Global investigation of cell lineage and specification in the vertebrate brain with single-cell transcriptomics

A central goal in the field of developmental biology is to understand how the brain is specified and organized regionally, cellularly and molecularly. A fundamental component of realizing this vision is characterizing the origins and fates of cells during development. Critical insights into these processes have been gained using genetic markers, perturbations and fate mapping. However, analyses have been largely restricted to small gene sets or particular cell types resulting in ‘local’ views of neural development. To advance the field further, efforts need to be directed towards obtaining a global view of the genealogy of the brain. We developed a technology, scGESTALT, which combines cell type identification by single-cell RNA sequencing with lineage recording by CRISPR-Cas9 cumulative barcode editing to simultaneously determine cell identity and lineage relationships. We sequenced ~60,000 transcriptomes from the juvenile zebrafish brain and identified more than 100 cell types and marker genes, generating a global catalogue of cell types in a vertebrate brain.

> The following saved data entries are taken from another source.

-- pv_equiv track=rewrite | github.com/shadowsushi/Advent-of-Code-Solutions | 2025/4_printing_department/printing.py | get_shelf_comparisons
-- ===== SOURCE A (Python) =====
-- def get_shelf_comparisons(shelves: list):
--     '''
--     Docstring for count_accessible_rolls
--
--     :param shelves: Shelves as an array of strings
--     :param paper_limit: Maximum number of adjacent rolls such that the roll is still accessible by forklift
--     '''
--     # Create a list for all the comparisons between previous shelf and next shelf
--     list_of_shelf_comparisons = []
--
--     for i in range(len(shelves)):
--         # Get previous, current, and next shelf
--         previous_shelf = shelves[i - 1] if i > 0 else None
--         current_shelf = shelves[i]
--         next_shelf = shelves[i + 1] if i < len(shelves) - 1 else None
--
--         # Append shelves to current comparison
--         current_shelf_comparison = []
--         current_shelf_comparison.append(previous_shelf)
--         current_shelf_comparison.append(current_shelf)
--         current_shelf_comparison.append(next_shelf)
--
--         # Append current comparison to list of comparisons
--         list_of_shelf_comparisons.append(current_shelf_comparison)
--
--     return list_of_shelf_comparisons
-- ===== SOURCE B (Python) =====
-- def get_shelf_comparisons(shelves: list):
--     prevs = [None] + shelves[:-1]
--     nxts = shelves[1:] + [None]
--     return [list(t) for t in zip(prevs, shelves, nxts)]
-- ===== Notes on version B (the rewrite author's own statement) =====
-- stated objective: idiomatic
-- what changed: Replaced the index loop with boundary conditionals by zipping three aligned sequences (None-padded shifted copies of the input), so each triple is produced by parallel consumption with no index arithmetic.
import Mathlib
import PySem

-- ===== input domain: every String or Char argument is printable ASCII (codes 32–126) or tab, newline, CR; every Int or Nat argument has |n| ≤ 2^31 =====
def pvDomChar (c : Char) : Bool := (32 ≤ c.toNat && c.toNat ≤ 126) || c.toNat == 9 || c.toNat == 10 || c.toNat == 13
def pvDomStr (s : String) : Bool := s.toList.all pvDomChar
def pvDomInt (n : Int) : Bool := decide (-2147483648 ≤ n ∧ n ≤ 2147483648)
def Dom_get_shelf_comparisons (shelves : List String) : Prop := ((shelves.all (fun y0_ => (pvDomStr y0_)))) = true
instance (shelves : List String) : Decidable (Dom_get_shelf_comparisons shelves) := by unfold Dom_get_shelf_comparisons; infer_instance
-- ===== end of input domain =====

-- B replaces A's index loop with boundary conditionals by zipping three None-padded shifted
-- copies of the input (more idiomatic; same cost).

-- ===== PORT A =====
def get_shelf_comparisons (shelves : List String) : List (List (Option String)) :=
  (PySem.List.pyRange 0 (shelves.length : Int) 1).foldl (fun list_of_shelf_comparisons i =>
    let previous_shelf : Option String :=
      if 0 < i then PySem.List.pyGet? shelves (i - 1) else none
    let current_shelf : Option String := PySem.List.pyGet? shelves i
    let next_shelf : Option String :=
      if i < (shelves.length : Int) - 1 then PySem.List.pyGet? shelves (i + 1) else none
    list_of_shelf_comparisons ++ [[previous_shelf, current_shelf, next_shelf]]) []

-- ===== PORT B =====
def get_shelf_comparisons_alt (shelves : List String) : List (List (Option String)) :=
  let prevs : List (Option String) :=
    none :: (PySem.List.slice shelves none (some (-1))).map some        -- [None] + shelves[:-1]
  let nxts : List (Option String) :=
    (PySem.List.slice shelves (some 1) none).map some ++ [none]         -- shelves[1:] + [None]
  (prevs.zip ((shelves.map some).zip nxts)).map (fun t => [t.1, t.2.1, t.2.2])

-- ===== PRECONDITION & SPEC =====
def Spec_get_shelf_comparisons (shelves : List String) (out : List (List (Option String))) : Prop := out = get_shelf_comparisons_alt shelves
instance (shelves : List String) (out : List (List (Option String))) : Decidable (Spec_get_shelf_comparisons shelves out) := by unfold Spec_get_shelf_comparisons; infer_instance

-- ===== CLAIM (what is proved, stated in full; the proofs are below) =====
def Claim_equal_get_shelf_comparisons : Prop := ∀ (shelves : List String), Dom_get_shelf_comparisons shelves → Spec_get_shelf_comparisons shelves (get_shelf_comparisons shelves)

-- ===== LEMMAS AND PROOFS =====

theorem pv_A_eq_map (shelves : List String) :
    get_shelf_comparisons shelves =
      (List.range shelves.length).map (fun (k : Nat) =>
        [if 0 < (k : Int) then PySem.List.pyGet? shelves ((k : Int) - 1) else none,
         PySem.List.pyGet? shelves (k : Int),
         if (k : Int) < (shelves.length : Int) - 1 then PySem.List.pyGet? shelves ((k : Int) + 1) else none]) := by
  unfold get_shelf_comparisons
  rw [PySem.List.foldl_append_singleton_eq_map, PySem.List.pyRange_one, List.map_map]
  rw [List.nil_append]
  simp only [Int.sub_zero, Int.toNat_natCast]
  refine List.map_congr_left fun x _ => ?_
  norm_num

theorem pv_len_alt (shelves : List String) :
    (get_shelf_comparisons_alt shelves).length = shelves.length := by
  unfold get_shelf_comparisons_alt
  simp [PySem.List.slice_to_neg_one, PySem.List.slice_from_one]
  omega

theorem pv_prev (xs : List String) (k : Nat) (hk : k < xs.length) :
    (if 0 < (k : Int) then PySem.List.pyGet? xs ((k : Int) - 1) else none) =
      (none :: xs.dropLast.map some)[k]'(by simp; omega) := by
  cases k with
  | zero => simp
  | succ j =>
      have hj : j < xs.dropLast.length := by simp; omega
      rw [if_pos (by positivity)]
      have hcast : ((j + 1 : Nat) : Int) - 1 = (j : Int) := by push_cast; ring
      rw [hcast, PySem.List.pyGet?_natCast]
      simp [List.getElem_dropLast, List.getElem?_eq_getElem (by omega : j < xs.length)]

theorem pv_next (xs : List String) (k : Nat) (hk : k < xs.length) :
    (if (k : Int) < (xs.length : Int) - 1 then PySem.List.pyGet? xs ((k : Int) + 1) else none) =
      (xs.tail.map some ++ [none])[k]'(by simp; omega) := by
  by_cases hlt : k + 1 < xs.length
  · rw [if_pos (by omega)]
    have hcast : ((k : Int)) + 1 = ((k + 1 : Nat) : Int) := by push_cast; ring
    rw [hcast, PySem.List.pyGet?_natCast,
        List.getElem_append_left (by simp; omega)]
    simp [List.getElem_tail, List.getElem?_eq_getElem hlt]
  · rw [if_neg (by omega), List.getElem_append_right (by simp; omega)]
    simp

-- ===== VERDICT (by name: the statement is the Claim_ definition above) =====
theorem get_shelf_comparisons_spec : Claim_equal_get_shelf_comparisons := by
  intro shelves _
  unfold Spec_get_shelf_comparisons
  rw [pv_A_eq_map]
  apply List.ext_getElem
  · rw [pv_len_alt]; simp
  · intro k h1 h2
    rw [pv_len_alt] at h2
    simp only [List.getElem_map, List.getElem_range]
    unfold get_shelf_comparisons_alt
    simp only [PySem.List.slice_to_neg_one, PySem.List.slice_from_one,
               List.getElem_map, List.getElem_zip]
    rw [← pv_prev shelves k h2, ← pv_next shelves k h2,
        PySem.List.pyGet?_natCast, List.getElem?_eq_getElem h2]
theorem pvMid (board : List (List (Option Int))) (h : board.length ≤ 4) :
    pvCompressBoardH board =
      ((board.map pvCompressRowB).map Prod.fst ++ List.replicate (4 - board.length) ([] : List (Option Int)),
       (board.map pvCompressRowB).any Prod.snd) := by
  match board, h with
  | [], _ => simp [pvCompressBoardH]
  | [a], _ =>
    rw [pvCompressBoardH, show (([a] : List (List (Option Int))).length : Int) = 1 by simp,
        show PySem.List.pyRange 0 1 1 = [0] by decide]
    show ([(pvCompressA a).1, [], [], []], false || (pvCompressA a).2) = _
    simp [pvRowEq]
  | [a, b], _ =>
    rw [pvCompressBoardH, show (([a,b] : List (List (Option Int))).length : Int) = 2 by simp,
        show PySem.List.pyRange 0 2 1 = [0, 1] by decide]
    show ([(pvCompressA a).1, (pvCompressA b).1, [], []],
          false || (pvCompressA a).2 || (pvCompressA b).2) = _
    simp [pvRowEq]
  | [a, b, c], _ =>
    rw [pvCompressBoardH, show (([a,b,c] : List (List (Option Int))).length : Int) = 3 by simp,
        show PySem.List.pyRange 0 3 1 = [0, 1, 2] by decide]
    show ([(pvCompressA a).1, (pvCompressA b).1, (pvCompressA c).1, []],
          false || (pvCompressA a).2 || (pvCompressA b).2 || (pvCompressA c).2) = _
    simp [pvRowEq, Bool.or_assoc]
  | [a, b, c, d], _ =>
    rw [pvCompressBoardH, show (([a,b,c,d] : List (List (Option Int))).length : Int) = 4 by simp,
        show PySem.List.pyRange 0 4 1 = [0, 1, 2, 3] by decide]
    show ([(pvCompressA a).1, (pvCompressA b).1, (pvCompressA c).1, (pvCompressA d).1],
          false || (pvCompressA a).2 || (pvCompressA b).2 || (pvCompressA c).2 || (pvCompressA d).2) = _
    simp [pvRowEq, Bool.or_assoc]
  | a :: b :: c :: d :: e :: t, h =>
    exact absurd h (by simp)

-- "good" boards: nonempty with no empty row (rot_right preserves this; otherwise rot_right kills the board)
def pvGoodB (b : List (List (Option Int))) : Prop := b ≠ [] ∧ ∀ r ∈ b, r ≠ []

theorem pvRotLe (brd : List (List (Option Int))) (r : List (Option Int)) (hr : r ∈ brd) :
    (rot_rightP brd).length ≤ r.length :=
  pvZipStar_length_le brd.reverse r (List.mem_reverse.mpr hr)

theorem pvRotNil : rot_rightP ([] : List (List (Option Int))) = [] := by
  rw [rot_rightP]; simp [pvZipStar_nil]
def solve_method_alt (sites : List Int) : Int :=
  if ¬ sites.contains 0 ∨ ¬ sites.contains 1 then 0
  else
    let inf : Int := (sites.length : Int) + 1
    let left := pvSweep sites inf
    let right := (pvSweep sites.reverse inf).reverse
    (sites.zip (left.zip right)).foldl
      (fun best p =>
        if p.1 = 0 then
          let dmin := min p.2.1 p.2.2
          if dmin > best then dmin else best
        else best) 0

-- ===== PRECONDITION & SPEC =====
-- Pre_ excludes exactly the inputs on which A raises ValueError (an empty
-- spot exists but no occupied spot, so min() is applied to an empty list).
def Pre_solve_method (sites : List Int) : Prop := (0 : Int) ∈ sites → (1 : Int) ∈ sites
instance (sites : List Int) : Decidable (Pre_solve_method sites) := by
  unfold Pre_solve_method; infer_instance
def pvWitness_solve_method : List Int := [1, 0, 0, 1, 0]

def Spec_solve_method (sites : List Int) (out : Int) : Prop := out = solve_method_alt sites
instance (sites : List Int) (out : Int) : Decidable (Spec_solve_method sites out) := by
  unfold Spec_solve_method; infer_instance

-- ===== CLAIM (what is proved, stated in full; the proofs are below) =====
def Claim_equal_solve_method : Prop := ∀ (sites : List Int), Dom_solve_method sites →
  Pre_solve_method sites → Spec_solve_method sites (solve_method sites)

-- ===== LEMMAS AND PROOFS =====

theorem pvSweep_length (xs : List Int) (d : Int) : (pvSweep xs d).length = xs.length := by
  induction xs generalizing d with
  | nil => rfl
  | cons x xs ih => simp [pvSweep, ih]

-- every sweep value is at most d + k + 1 (for a nonnegative start value)
theorem pvSweep_upper (xs : List Int) (d : Int) (hd : 0 ≤ d) (k : Nat) (hk : k < xs.length) :
    (pvSweep xs d)[k]'(by simpa [pvSweep_length] using hk) ≤ d + k + 1 := by
  induction xs generalizing d k with
  | nil => simp at hk
  | cons x xs ih =>
    cases k with
    | zero =>
      by_cases hx : x = 1
      · simp [pvSweep, hx]; omega
      · simp [pvSweep, hx]
    | succ k =>
      have hk' : k < xs.length := by simpa using hk
      by_cases hx : x = 1
      · have := ih 0 le_rfl k hk'
        simp only [pvSweep, hx, if_pos, List.getElem_cons_succ]
        push_cast; push_cast at this; omega
      · have := ih (d + 1) (by omega) k hk'
        simp only [pvSweep, hx, ite_false, List.getElem_cons_succ]
        push_cast; push_cast at this; omega

-- sweep value at k is at most k - j for every occupied j ≤ k
theorem pvSweep_le (xs : List Int) (d : Int) (k j : Nat) (hk : k < xs.length)
    (hj : j ≤ k) (h1 : xs[j]'(by omega) = 1) :
    (pvSweep xs d)[k]'(by simpa [pvSweep_length] using hk) ≤ (k : Int) - j := by
  induction xs generalizing d k j with
  | nil => simp at hk
  | cons x xs ih =>
    cases k with
    | zero =>
      interval_cases j
      simp_all [pvSweep]
    | succ k =>
      have hk' : k < xs.length := by simpa using hk
      cases j with
      | zero =>
        have hx : x = 1 := by simpa using h1
        have := pvSweep_upper xs 0 le_rfl k hk'
        simp only [pvSweep, hx, if_pos, List.getElem_cons_succ]
        push_cast; push_cast at this; omega
      | succ j =>
        have := ih (if x = 1 then 0 else d + 1) k j hk' (by omega) (by simpa using h1)
        simp only [pvSweep, List.getElem_cons_succ]
        push_cast; push_cast at this; omega

-- sweep value at k is attained at some occupied j ≤ k, or is the sentinel d + k + 1
theorem pvSweep_attain (xs : List Int) (d : Int) (k : Nat) (hk : k < xs.length) :
    (∃ j : Nat, ∃ hj : j < xs.length, j ≤ k ∧ xs[j]'hj = 1 ∧
      (pvSweep xs d)[k]'(by simpa [pvSweep_length] using hk) = (k : Int) - j) ∨
    (pvSweep xs d)[k]'(by simpa [pvSweep_length] using hk) = d + k + 1 := by
  induction xs generalizing d k with
  | nil => simp at hk
  | cons x xs ih =>
    cases k with
    | zero =>
      by_cases hx : x = 1
      · exact Or.inl ⟨0, by simp, by simp, by simpa using hx, by simp [pvSweep, hx]⟩
      · exact Or.inr (by simp [pvSweep, hx])
    | succ k =>
      have hk' : k < xs.length := by simpa using hk
      rcases ih (if x = 1 then 0 else d + 1) k hk' with ⟨j, hj, hjk, h1, hval⟩ | hval
      · refine Or.inl ⟨j + 1, by simpa using hj, by omega, by simpa using h1, ?_⟩
        simp only [pvSweep, List.getElem_cons_succ]
        rw [hval]; push_cast; ring
      · by_cases hx : x = 1
        · refine Or.inl ⟨0, by simp, by omega, by simpa using hx, ?_⟩
          simp only [pvSweep, List.getElem_cons_succ]
          rw [hval, if_pos hx]; push_cast; ring
        · refine Or.inr ?_
          simp only [pvSweep, List.getElem_cons_succ]
          rw [hval, if_neg hx]; push_cast; ring

-- B's per-index value: min of left/right sweep equals A's min over all occupied spots
-- candidate distances A's comprehension builds at index k
theorem pv_mem_cands (sites : List Int) (k : Nat) (c : Int) :
    c ∈ ((PySem.List.enumerate sites 0).filter (fun q => q.2 == 1)).map
        (fun q => |(k : Int) - q.1|) ↔
    ∃ j : Nat, ∃ hj : j < sites.length, sites[j]'hj = 1 ∧ c = |(k : Int) - j| := by
  simp only [List.mem_map, List.mem_filter, PySem.List.mem_enumerate_iff]
  constructor
  · rintro ⟨q, ⟨⟨j, hj, rfl⟩, h1⟩, rfl⟩
    exact ⟨j, hj, by simpa using h1, by simp⟩
  · rintro ⟨j, hj, h1, rfl⟩
    exact ⟨((j : Int), sites[j]), ⟨⟨j, hj, by simp⟩, by simpa using h1⟩, by simp⟩

theorem pv_pointwise (sites : List Int) (k : Nat) (hk : k < sites.length)
    (h1 : (1 : Int) ∈ sites) :
    min ((pvSweep sites ((sites.length : Int) + 1))[k]'(by simpa [pvSweep_length] using hk))
      (((pvSweep sites.reverse ((sites.length : Int) + 1)).reverse)[k]'(by
        simp [pvSweep_length]; omega)) =
    (PySem.List.min?
      (((PySem.List.enumerate sites 0).filter (fun q => q.2 == 1)).map
        (fun q => |(k : Int) - q.1|)) (fun y => y)).getD 0 := by
  set n := sites.length with hn
  set inf : Int := (n : Int) + 1 with hinf
  set L := (pvSweep sites inf)[k]'(by simpa [pvSweep_length] using hk) with hL
  set R := ((pvSweep sites.reverse inf).reverse)[k]'(by simp [pvSweep_length]; omega) with hR
  set cands := ((PySem.List.enumerate sites 0).filter (fun q => q.2 == 1)).map
      (fun q => |(k : Int) - q.1|) with hcands
  -- the occupied witness index
  obtain ⟨j0, hj0, hj0v⟩ := List.mem_iff_getElem.mp h1
  have hwit : |(k : Int) - j0| ∈ cands := (pv_mem_cands sites k _).mpr ⟨j0, hj0, hj0v, rfl⟩
  have hwitle : |(k : Int) - j0| ≤ (n : Int) - 1 := by
    rcases le_total ((j0 : Int)) (k : Int) with h | h
    · rw [abs_of_nonneg (by omega)]; omega
    · rw [abs_of_nonpos (by omega)]; omega
  -- R in terms of the reversed sweep
  have hRrev : R = (pvSweep sites.reverse inf)[n - 1 - k]'(by
      simp [pvSweep_length]; omega) := by
    rw [hR, List.getElem_reverse]; congr 1; simp [pvSweep_length]; omega
  -- lower bound: min L R ≤ every candidate
  have hlow : ∀ c ∈ cands, min L R ≤ c := by
    intro c hc
    obtain ⟨j, hj, hj1, rfl⟩ := (pv_mem_cands sites k c).mp hc
    rcases le_total j k with h | h
    · rw [abs_of_nonneg (by omega)]
      exact le_trans (min_le_left L R)
        (by rw [hL]; exact pvSweep_le sites inf k j (by omega) h hj1)
    · have hrj : (sites.reverse)[n - 1 - j]'(by simp; omega) = 1 := by
        rw [List.getElem_reverse]; simp only [← hn]
        have : n - 1 - (n - 1 - j) = j := by omega
        simp_rw [this]; exact hj1
      have hle2 := pvSweep_le sites.reverse inf (n - 1 - k) (n - 1 - j) (by simp; omega)
        (by omega) hrj
      rw [abs_of_nonpos (by omega)]
      refine le_trans (min_le_right L R) ?_
      rw [hRrev]
      omega
  -- min L R is itself a candidate
  have hbound : min L R ≤ (n : Int) - 1 := le_trans (hlow _ hwit) hwitle
  have hmem : min L R ∈ cands := by
    rcases min_choice L R with h | h
    · rcases pvSweep_attain sites inf k hk with ⟨j, hj, hjk, hj1, hval⟩ | hval
      · refine (pv_mem_cands sites k _).mpr ⟨j, hj, hj1, ?_⟩
        rw [h, hL, hval, abs_of_nonneg (by omega)]
      · exfalso; rw [h, hL, hval] at hbound; omega
    · rcases pvSweep_attain sites.reverse inf (n - 1 - k) (by simp; omega) with
        ⟨j', hj', hjk', hj1', hval⟩ | hval
      · have hj'n : j' < n := by simpa using hj'
        have hs : sites[n - 1 - j']'(by omega) = 1 := by
          rw [List.getElem_reverse] at hj1'
          simpa [← hn] using hj1'
        refine (pv_mem_cands sites k _).mpr ⟨n - 1 - j', by omega, hs, ?_⟩
        rw [h, hRrev, hval, abs_of_nonpos (by omega)]
        omega
      · exfalso
        rw [h, hRrev, hval] at hbound
        omega
  -- min? returns some value, characterize it
  obtain ⟨v, hv⟩ : ∃ v, PySem.List.min? cands (fun y => y) = some v := by
    rcases h : PySem.List.min? cands (fun y => y) with _ | v
    · rw [PySem.List.min?_eq_none_iff] at h
      rw [h] at hwit; simp at hwit
    · exact ⟨v, rfl⟩
  rw [hv]
  have hvm : v ∈ cands := PySem.List.min?_mem hv
  have h1' : v ≤ min L R := PySem.List.min?_isMin hv _ hmem
  have h2' : min L R ≤ v := hlow _ hvm
  simp only [Option.getD_some]
  omega

-- the two result loops agree step by step, given the per-index distance fact
theorem pv_fold (cand : Int → Int) (ps : List ((Int × Int) × (Int × Int))) (acc : Int)
    (h : ∀ p ∈ ps, p.1.2 = 0 → min p.2.1 p.2.2 = cand p.1.1) :
    (ps.map Prod.fst).foldl
      (fun max_distance p =>
        if p.2 = 0 then
          let distance := cand p.1
          if distance > max_distance then distance else max_distance
        else max_distance) acc =
    (ps.map (fun p => (p.1.2, p.2))).foldl
      (fun best p =>
        if p.1 = 0 then
          let dmin := min p.2.1 p.2.2
          if dmin > best then dmin else best
        else best) acc := by
  induction ps generalizing acc with
  | nil => rfl
  | cons p ps ih =>
    simp only [List.map_cons, List.foldl_cons]
    by_cases hp : p.1.2 = 0
    · rw [if_pos hp, if_pos hp, h p (by simp) hp]
      exact ih _ (fun q hq => h q (by simp [hq]))
    · rw [if_neg hp, if_neg hp]
      exact ih _ (fun q hq => h q (by simp [hq]))

-- dropping the indices from a zipped enumerate gives the plain zip
theorem pv_zip_enum {β : Type} (xs : List Int) (s : Int) (bs : List β) :
    ((PySem.List.enumerate xs s).zip bs).map (fun p => (p.1.2, p.2)) = xs.zip bs := by
  induction xs generalizing s bs with
  | nil => simp [PySem.List.enumerate_nil]
  | cons x xs ih =>
    cases bs with
    | nil => simp [PySem.List.enumerate_cons]
    | cons b bs => simp [PySem.List.enumerate_cons, ih]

In addition, we implemented a strategy for in vivo barcode editing across two time windows that encompass early and late embryogenesis, and obtained >10,000 distinct barcodes. We isolated thousands of single-cell transcriptomes and their associated lineage barcodes from the brain with droplet microfluidics. Using the patterns of shared edits between barcodes, we generated lineage trees with hundreds of branches and tips representing the associated cell types. Inspection of the trees identified restrictions at the level of cell types and brain regions. Using a time series of single-cell transcriptomics data of >140,000 cells spanning 10 developmental stages from embryo to larva, and a trajectory reconstruction algorithm (URD), we are now now generating largescale cell specification trees during zebrafish brain development to interrogate molecular regulation of neuronal cell diversity at a global scale. Combining this with scGESTALT will enable one to query the relationship between lineage and cell identity for thousands of cells during development.